Notwithstanding these two serious constitutional errors, I agree with the Court that these errors do not entitle Spisak to relief. As Justice Breyer’s discussion in Part III makes vividly clear, see ante, at 11–14, Spisak’s own conduct alienated and ostracized the jury, and his crimes were monstrous. In my judgment even the most skillful of closing arguments—even one befitting Clarence Darrow—would not have created a reasonable probability of a different outcome in this case. Similarly, in light of Spisak’s conduct before the jury and the gravity of the aggravating circumstances of the offense, the instructional error was also harmless because it did not have a substantial and injurious effect on this record, Brecht v. Abrahamson, 507 U. S. 619, 623 (1993).
Accordingly, I concur in the judgment and concur in the Court’s discussion of prejudice in Part III of its opinion.
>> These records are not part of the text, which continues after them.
-- pv_equiv track=rewrite | github.com/ankurelexbit/predictorV2 | modeling_pipeline/pipeline_v4/scripts/extract_lineup_features.py | parse_formation
-- ===== SOURCE A (Python) =====
-- from typing import Dict, List, Optional, Tuple
--
-- def parse_formation(formation_str: str) -> Dict:
--     """Parse formation string like '4-3-3' into features"""
--     if not formation_str or not isinstance(formation_str, str):
--         return {'num_defenders': None, 'num_midfielders': None, 'num_forwards': None}
--
--     parts = formation_str.split('-')
--     try:
--         parts = [int(p) for p in parts]
--
--         # Standard interpretation: DEF-MID-FWD or DEF-MID1-MID2-FWD
--         if len(parts) == 3:
--             return {
--                 'num_defenders': parts[0],
--                 'num_midfielders': parts[1],
--                 'num_forwards': parts[2]
--             }
--         elif len(parts) == 4:
--             return {
--                 'num_defenders': parts[0],
--                 'num_midfielders': parts[1] + parts[2],
--                 'num_forwards': parts[3]
--             }
--         elif len(parts) == 5:
--             return {
--                 'num_defenders': parts[0],
--                 'num_midfielders': parts[1] + parts[2] + parts[3],
--                 'num_forwards': parts[4]
--             }
--     except:
--         pass
--
--     return {'num_defenders': None, 'num_midfielders': None, 'num_forwards': None}
-- ===== SOURCE B (Python) =====
-- def parse_formation(formation_str: str):
--     """Parse formation string like '4-3-3' via one role-assignment accumulation loop."""
--     none_result = {'num_defenders': None, 'num_midfielders': None, 'num_forwards': None}
--     if not formation_str or not isinstance(formation_str, str):
--         return none_result
--     parts = formation_str.split('-')
--     if not (3 <= len(parts) <= 5):
--         return none_result
--     roles = ['num_defenders'] + ['num_midfielders'] * (len(parts) - 2) + ['num_forwards']
--     acc = {'num_defenders': 0, 'num_midfielders': 0, 'num_forwards': 0}
--     try:
--         for role, p in zip(roles, parts):
--             acc[role] += int(p)
--     except ValueError:
--         return none_result
--     return acc
-- ===== Notes on version B (the rewrite author's own statement) =====
-- stated objective: alternative
-- what changed: Replaces A's convert-then-branch-per-length structure (three explicit index-pattern returns) with a single accumulation pass: a positional role list is zipped with the parts and each int is added into a role->count dict, so no length-specific branch or first/middle/last indexing exists.
import Mathlib
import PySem

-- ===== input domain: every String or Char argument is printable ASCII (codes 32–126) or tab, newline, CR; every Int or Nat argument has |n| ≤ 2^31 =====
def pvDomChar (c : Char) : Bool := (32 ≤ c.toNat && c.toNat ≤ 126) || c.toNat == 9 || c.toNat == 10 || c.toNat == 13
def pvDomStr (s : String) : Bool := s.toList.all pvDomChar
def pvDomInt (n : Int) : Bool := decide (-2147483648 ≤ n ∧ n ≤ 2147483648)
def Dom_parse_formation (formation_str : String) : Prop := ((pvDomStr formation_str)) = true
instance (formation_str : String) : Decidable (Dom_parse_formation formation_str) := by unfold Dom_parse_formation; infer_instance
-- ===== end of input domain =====

-- ===== PORT A =====
-- B replaces A's per-length branch returns with one role-assignment accumulation loop (alternative decomposition; same cost).

-- shared helper: the all-None result dict
def pvNoneDict : List (String × Option Int) :=
  [("num_defenders", none), ("num_midfielders", none), ("num_forwards", none)]

-- A's '[int(p) for p in parts]' inside the try (none = ValueError)
def pvInts? (parts : List (List Char)) : Option (List Int) :=
  parts.mapM PySem.Int.ofChars?

def parse_formation (formation_str : String) : List (String × Option Int) :=
  if formation_str = "" then pvNoneDict
  else
    match pvInts? (PySem.Chars.splitOn formation_str.toList ['-']) with
    | none => pvNoneDict
    | some ps =>
      if ps.length = 3 then
        [("num_defenders", some (PySem.List.pyGetD ps 0 0)),
         ("num_midfielders", some (PySem.List.pyGetD ps 1 0)),
         ("num_forwards", some (PySem.List.pyGetD ps 2 0))]
      else if ps.length = 4 then
        [("num_defenders", some (PySem.List.pyGetD ps 0 0)),
         ("num_midfielders", some (PySem.List.pyGetD ps 1 0 + PySem.List.pyGetD ps 2 0)),
         ("num_forwards", some (PySem.List.pyGetD ps 3 0))]
      else if ps.length = 5 then
        [("num_defenders", some (PySem.List.pyGetD ps 0 0)),
         ("num_midfielders", some (PySem.List.pyGetD ps 1 0 + PySem.List.pyGetD ps 2 0 + PySem.List.pyGetD ps 3 0)),
         ("num_forwards", some (PySem.List.pyGetD ps 4 0))]
      else pvNoneDict

-- ===== PORT B =====
-- B's 'try: for role, p in zip(roles, parts): acc[role] += int(p)' (none = ValueError escaping the loop)
def pvAccLoop : List (String × List Char) → PySem.Dict String Int → Option (PySem.Dict String Int)
  | [], acc => some acc
  | (role, p) :: rest, acc =>
    match PySem.Int.ofChars? p with
    | none => none
    | some n => pvAccLoop rest (acc.modify role 0 (· + n))

def parse_formation_alt (formation_str : String) : List (String × Option Int) :=
  if formation_str = "" then pvNoneDict
  else
    let parts := PySem.Chars.splitOn formation_str.toList ['-']
    if 3 ≤ parts.length ∧ parts.length ≤ 5 then
      let roles := ["num_defenders"] ++ List.replicate (parts.length - 2) "num_midfielders" ++ ["num_forwards"]
      let acc0 : PySem.Dict String Int :=
        PySem.Dict.ofList [("num_defenders", 0), ("num_midfielders", 0), ("num_forwards", 0)]
      match pvAccLoop (roles.zip parts) acc0 with
      | none => pvNoneDict
      | some acc => acc.items.map (fun kv => (kv.1, some kv.2))
    else pvNoneDict

-- ===== PRECONDITION & SPEC =====
def Spec_parse_formation (formation_str : String) (out : List (String × Option Int)) : Prop := out = parse_formation_alt formation_str
instance (formation_str : String) (out : List (String × Option Int)) : Decidable (Spec_parse_formation formation_str out) := by unfold Spec_parse_formation; infer_instance

-- ===== CLAIM (what is proved, stated in full; the proofs are below) =====
def Claim_equal_parse_formation : Prop := ∀ (formation_str : String), Dom_parse_formation formation_str → Spec_parse_formation formation_str (parse_formation formation_str)

-- ===== LEMMAS AND PROOFS =====
lemma pvInts_length (parts : List (List Char)) (ns : List Int) (h : pvInts? parts = some ns) :
    ns.length = parts.length := by
  induction parts generalizing ns with
  | nil => simp [pvInts?] at h; simp [← h]
  | cons p rest ih =>
    simp only [pvInts?, List.mapM_cons] at h ih
    cases hp : PySem.Int.ofChars? p with
    | none => simp [hp] at h
    | some n =>
      simp only [hp, Option.bind_eq_bind, Option.pure_def, Option.bind_some] at h
      cases hr : rest.mapM PySem.Int.ofChars? with
      | none => simp [hr] at h
      | some ms =>
        rw [hr] at h
        obtain rfl : n :: ms = ns := by simpa using h
        simp [ih ms hr]

lemma pvAccLoop_eq (parts : List (List Char)) (roles : List String)
    (acc : PySem.Dict String Int) (hlen : roles.length = parts.length) :
    pvAccLoop (roles.zip parts) acc
      = Option.map
          (fun ns => (roles.zip ns).foldl (fun d rn => d.modify rn.1 0 (· + rn.2)) acc)
          (pvInts? parts) := by
  induction parts generalizing roles acc with
  | nil =>
    cases roles with
    | nil => simp [pvAccLoop, pvInts?]
    | cons r rs => simp at hlen
  | cons p rest ih =>
    cases roles with
    | nil => simp at hlen
    | cons r rs =>
      simp only [List.length_cons, Nat.add_right_cancel_iff] at hlen
      simp only [List.zip_cons_cons, pvAccLoop, pvInts?, List.mapM_cons]
      cases hp : PySem.Int.ofChars? p with
      | none => simp
      | some n =>
        simp only [Option.bind_eq_bind, Option.pure_def, Option.bind_some]
        rw [ih rs _ hlen]
        cases hr : pvInts? rest with
        | none => simp [pvInts?] at hr; simp [hr]
        | some ms =>
          simp only [pvInts?] at hr
          simp [hr]

set_option maxHeartbeats 2000000 in
lemma pv_body_eq (parts : List (List Char)) :
    (match pvInts? parts with
     | none => pvNoneDict
     | some ps =>
       if ps.length = 3 then
         [("num_defenders", some (PySem.List.pyGetD ps 0 0)),
          ("num_midfielders", some (PySem.List.pyGetD ps 1 0)),
          ("num_forwards", some (PySem.List.pyGetD ps 2 0))]
       else if ps.length = 4 then
         [("num_defenders", some (PySem.List.pyGetD ps 0 0)),
          ("num_midfielders", some (PySem.List.pyGetD ps 1 0 + PySem.List.pyGetD ps 2 0)),
          ("num_forwards", some (PySem.List.pyGetD ps 3 0))]
       else if ps.length = 5 then
         [("num_defenders", some (PySem.List.pyGetD ps 0 0)),
          ("num_midfielders", some (PySem.List.pyGetD ps 1 0 + PySem.List.pyGetD ps 2 0 + PySem.List.pyGetD ps 3 0)),
          ("num_forwards", some (PySem.List.pyGetD ps 4 0))]
       else pvNoneDict)
    =
    (if 3 ≤ parts.length ∧ parts.length ≤ 5 then
       match pvAccLoop ((["num_defenders"] ++ List.replicate (parts.length - 2) "num_midfielders" ++ ["num_forwards"]).zip parts)
               (PySem.Dict.ofList [("num_defenders", 0), ("num_midfielders", 0), ("num_forwards", 0)]) with
       | none => pvNoneDict
       | some acc => acc.items.map (fun kv => (kv.1, some kv.2))
     else pvNoneDict) := by
  by_cases hlen : 3 ≤ parts.length ∧ parts.length ≤ 5
  · rw [if_pos hlen,
      pvAccLoop_eq parts _ _ (by simp [List.length_replicate]; omega)]
    cases h : pvInts? parts with
    | none => rfl
    | some ns =>
      have hns := pvInts_length parts ns h
      have h3 : ns.length = 3 ∨ ns.length = 4 ∨ ns.length = 5 := by omega
      rcases ns with _ | ⟨n0, _ | ⟨n1, _ | ⟨n2, _ | ⟨n3, _ | ⟨n4, _ | ⟨n5, t⟩⟩⟩⟩⟩⟩ <;>
        simp only [List.length_nil, List.length_cons] at h3 <;> try omega
      all_goals (
        rw [← hns]
        norm_num [List.replicate_succ, List.replicate_zero]
        simp [List.foldl,
          PySem.List.pyGetD, PySem.List.pyGet?, PySem.List.pyIdx?,
          PySem.Dict.modify, PySem.Dict.ofList, PySem.Dict.update,
          PySem.Dict.insert, PySem.Dict.getD, PySem.Dict.get?, PySem.Dict.empty,
          PySem.Dict.contains]
        try ring_nf)
  · rw [if_neg hlen]
    cases h : pvInts? parts with
    | none => rfl
    | some ns =>
      have hns := pvInts_length parts ns h
      have : ¬ (ns.length = 3) ∧ ¬ (ns.length = 4) ∧ ¬ (ns.length = 5) := by omega
      simp [this.1, this.2.1, this.2.2]

-- ===== VERDICT (by name: the statement is the Claim_ definition above) =====
theorem parse_formation_spec : Claim_equal_parse_formation := by
  intro s _
  unfold Spec_parse_formation parse_formation parse_formation_alt
  split_ifs with h
  · rfl
  · exact pv_body_eq (PySem.Chars.splitOn s.toList ['-'])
Ohio no longer uses the type of jury instructions at issue in this case. In 1996 the Ohio Supreme Court instructed that “[i]n Ohio, a solitary juror may prevent a death penalty recommendation by finding that the aggravating circumstances in the case do not outweigh the mitigating factors. Jurors from this point forward should be so instructed.” State v. Brooks, 75 Ohio St. 3d 148, 162, 661 N. E. 2d 1030, 1042. Although the Brooks decision signaled a change in Ohio’s capital jury instructions, it was not a change in state law: One juror had the power to prevent a death penalty recommendation before Brooks. See State v. Springer, 63 Ohio St. 3d 167, 172, 586 N. E. 2d 96, 100 (1992) (holding that an offender must be sentenced to life if the penalty-phase jury deadlocks). Thus, consistent with our view that “accurate sentencing information is an indispensable prerequisite to a [jury’s] determination of whether a defendant shall live or die,” Gregg v. Georgia, 428 U. S. 153, 190 (1976) (joint opinion of Stewart, Powell, and Stevens, JJ.), the Ohio high court laudably improved upon the accuracy of Ohio capital jury instructions in Brooks.Footnote 2
Notably, Beck substantially predates Spisak’s trial and thus my application of Beck obviates any discussion on when federal law is established for Antiterrorism and Effective Death Penalty Act of 1996 purposes, see ante, at 3. Regardless, in accordance with the view I expressed in Williams v. Taylor, 529 U. S. 362, 379–380 (2000) (opinion of Stevens, J.), I would conclude that our decision in Mills, decided before Spisak’s conviction became final, is also available to him.Footnote 3
Under Alabama law, the judge conducts a separate penalty-phase proceeding after the jury has returned a conviction on a capital offense. Beck, 447 U. S., at 629. Thus, the jury reasonably believed that its verdict would set the defendant’s punishment at death.Footnote 4
To make matters worse, these graphic and emotionally charged descriptions of Spisak’s crimes were irrelevant under state law even for purposes of the State’s case for aggravating circumstances. See State v. Wogenstahl, 75 Ohio St. 3d 344, 356, 662 N. E. 2d 311, 322 (1996) (“[T]he nature and circumstances of the offense may only enter into the statutory weighing process on the side of mitigation”); see also State v. Johnson, 24 Ohio St. 3d 87, 93, 494 N. E. 2d 1061, 1066 (1986) (explaining that statutory aggravating circumstances should be narrowly construed); Ohio Rev. Code Ann. §2929.04(A) (2006) (identifying 10 aggravating circumstances but not including heinous circumstances of offense).Footnote 5
Counsel did attempt to appeal to the jury’s sense of humanity, perhaps implicitly suggesting that humane people do not condemn others, especially those with mental illness, to death. App. to Pet. for Cert. 339a–341a. But counsel never requested a life sentence on behalf of his client.